Exercise prompt: Please write out, exactly as they appear, the line containing "-- ===== VERDICT" and every line after it to the end of the records, and nothing more.

Listed entries:

-- pv_equiv track=rewrite | github.com/6210qwe/leetcode_py | leetcode_solutions/by_id/q1778.py | get_happiness
-- ===== SOURCE A (Python) =====
-- def get_happiness(state1: int, state2: int) -> int:
--     happiness = 0
--     for i in range(3):
--         if state1 & (1 << i):
--             if state2 & (1 << i):
--                 happiness += 60
--             else:
--                 happiness -= 30
--         elif state2 & (1 << i):
--             happiness += 40
--     return happiness
-- ===== SOURCE B (Python) =====
-- def get_happiness(state1: int, state2: int) -> int:
--     both = state1 & state2 & 7
--     only1 = state1 & ~state2 & 7
--     only2 = ~state1 & state2 & 7
--     return 60 * both.bit_count() - 30 * only1.bit_count() + 40 * only2.bit_count()
-- ===== Notes on version B (the rewrite author's own statement) =====
-- stated objective: idiomatic
-- what changed: Replaced the per-bit loop with three branches by three bitmask intersections restricted to the low 3 bits and a weighted sum of their popcounts (int.bit_count), with no loop or branching.
import Mathlib
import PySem

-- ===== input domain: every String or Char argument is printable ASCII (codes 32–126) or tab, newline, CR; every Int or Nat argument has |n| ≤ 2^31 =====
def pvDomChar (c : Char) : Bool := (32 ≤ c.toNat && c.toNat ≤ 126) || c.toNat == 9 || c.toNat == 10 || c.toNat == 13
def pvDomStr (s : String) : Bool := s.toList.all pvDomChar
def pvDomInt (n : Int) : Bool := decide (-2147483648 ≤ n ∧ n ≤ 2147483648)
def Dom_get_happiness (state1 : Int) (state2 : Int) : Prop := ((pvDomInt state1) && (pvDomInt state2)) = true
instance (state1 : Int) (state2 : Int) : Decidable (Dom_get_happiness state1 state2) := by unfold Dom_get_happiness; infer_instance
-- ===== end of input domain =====

-- ===== PORT A =====
-- B replaces A's per-bit loop with branches by masked popcounts (objective: idiomatic, same cost).
def get_happiness (state1 : Int) (state2 : Int) : Int :=
  -- happiness = 0; for i in range(3): if state1 & (1 << i): (if state2 & (1 << i): +60 else: -30) elif state2 & (1 << i): +40
  (PySem.List.pyRange 0 3 1).foldl (fun happiness i =>
    if Int.land state1 ((1 : Int) <<< i) ≠ 0 then
      if Int.land state2 ((1 : Int) <<< i) ≠ 0 then happiness + 60 else happiness - 30
    else if Int.land state2 ((1 : Int) <<< i) ≠ 0 then happiness + 40
    else happiness) 0

-- ===== PORT B =====
-- int.bit_count() hand-ported bit by bit; exact for the values B applies it to (every mask ends in `& 7`, so 0 ≤ m < 8).
def pvPopcnt3 (m : Int) : Int :=
  (if m.testBit 0 then 1 else 0) + (if m.testBit 1 then 1 else 0) + (if m.testBit 2 then 1 else 0)

def get_happiness_alt (state1 : Int) (state2 : Int) : Int :=
  let both := Int.land (Int.land state1 state2) 7
  let only1 := Int.land (Int.land state1 (Int.lnot state2)) 7
  let only2 := Int.land (Int.land (Int.lnot state1) state2) 7
  60 * pvPopcnt3 both - 30 * pvPopcnt3 only1 + 40 * pvPopcnt3 only2

-- ===== PRECONDITION & SPEC =====
def Spec_get_happiness (state1 : Int) (state2 : Int) (out : Int) : Prop := out = get_happiness_alt state1 state2
instance (state1 : Int) (state2 : Int) (out : Int) : Decidable (Spec_get_happiness state1 state2 out) := by unfold Spec_get_happiness; infer_instance

-- ===== CLAIM (what is proved, stated in full; the proofs are below) =====
def Claim_equal_get_happiness : Prop := ∀ (state1 : Int) (state2 : Int), Dom_get_happiness state1 state2 → Spec_get_happiness state1 state2 (get_happiness state1 state2)

-- ===== LEMMAS AND PROOFS =====

-- Python truthiness of `a & (1 << k)`: nonzero exactly when bit k of a is set (for any sign of a).
lemma pv_land_pow_ne_zero (a : Int) (k : Nat) :
    (Int.land a (Int.ofNat (2 ^ k)) ≠ 0) ↔ a.testBit k = true := by
  cases a with
  | ofNat m =>
    rw [show Int.land (Int.ofNat m) (Int.ofNat (2 ^ k)) = Int.ofNat (m &&& 2 ^ k) from rfl]
    rw [Nat.and_two_pow]
    cases h : m.testBit k <;> simp [Int.testBit, h]
  | negSucc m =>
    rw [show Int.land (Int.negSucc m) (Int.ofNat (2 ^ k)) = Int.ofNat (Nat.ldiff (2 ^ k) m) from rfl]
    have hld : Nat.ldiff (2 ^ k) m = if m.testBit k then 0 else 2 ^ k := by
      apply Nat.eq_of_testBit_eq
      intro j
      rw [Nat.testBit_ldiff]
      by_cases hj : j = k
      · subst hj
        cases h : m.testBit j <;> simp [Nat.testBit_two_pow_self]
      · simp [Nat.testBit_two_pow_of_ne (fun h => hj h.symm)]
        split <;> simp [Nat.zero_testBit, Nat.testBit_two_pow_of_ne (fun h => hj h.symm)]
    rw [hld]
    cases h : m.testBit k <;> simp [Int.testBit, h]

lemma pv_shl (a : Int) (k : Nat) :
    (Int.land a ((1 : Int) <<< ((k : Nat) : Int)) ≠ 0) ↔ a.testBit k = true := by
  rw [Int.one_shiftLeft]
  exact pv_land_pow_ne_zero a k

lemma pv_c0 (a : Int) : (Int.land a ((1 : Int) <<< (0 : Int)) ≠ 0) ↔ a.testBit 0 = true := by
  simpa using pv_shl a 0
lemma pv_c1 (a : Int) : (Int.land a ((1 : Int) <<< (1 : Int)) ≠ 0) ↔ a.testBit 1 = true := by
  simpa using pv_shl a 1
lemma pv_c2 (a : Int) : (Int.land a ((1 : Int) <<< (2 : Int)) ≠ 0) ↔ a.testBit 2 = true := by
  simpa using pv_shl a 2

lemma pv_testBit7_0 : Int.testBit 7 0 = true := rfl
lemma pv_testBit7_1 : Int.testBit 7 1 = true := rfl
lemma pv_testBit7_2 : Int.testBit 7 2 = true := rfl

-- ===== VERDICT (by name: the statement is the Claim_ definition above) =====
theorem get_happiness_spec : Claim_equal_get_happiness := by
  intro state1 state2 _
  unfold Spec_get_happiness get_happiness get_happiness_alt pvPopcnt3
  rw [show PySem.List.pyRange 0 3 1 = [0, 1, 2] by decide]
  simp only [List.foldl, pv_c0, pv_c1, pv_c2,
    Int.testBit_land, Int.testBit_lnot, pv_testBit7_0, pv_testBit7_1, pv_testBit7_2,
    Bool.and_true]
  by_cases a0 : state1.testBit 0 <;> by_cases a1 : state1.testBit 1 <;> by_cases a2 : state1.testBit 2 <;>
    by_cases b0 : state2.testBit 0 <;> by_cases b1 : state2.testBit 1 <;> by_cases b2 : state2.testBit 2 <;>
    simp [a0, a1, a2, b0, b1, b2]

Exercise output:
-- ===== VERDICT (by name: the statement is the Claim_ definition above) =====
theorem get_happiness_spec : Claim_equal_get_happiness := by
  intro state1 state2 _
  unfold Spec_get_happiness get_happiness get_happiness_alt pvPopcnt3
  rw [show PySem.List.pyRange 0 3 1 = [0, 1, 2] by decide]
  simp only [List.foldl, pv_c0, pv_c1, pv_c2,
    Int.testBit_land, Int.testBit_lnot, pv_testBit7_0, pv_testBit7_1, pv_testBit7_2,
    Bool.and_true]
  by_cases a0 : state1.testBit 0 <;> by_cases a1 : state1.testBit 1 <;> by_cases a2 : state1.testBit 2 <;>
    by_cases b0 : state2.testBit 0 <;> by_cases b1 : state2.testBit 1 <;> by_cases b2 : state2.testBit 2 <;>
    simp [a0, a1, a2, b0, b1, b2]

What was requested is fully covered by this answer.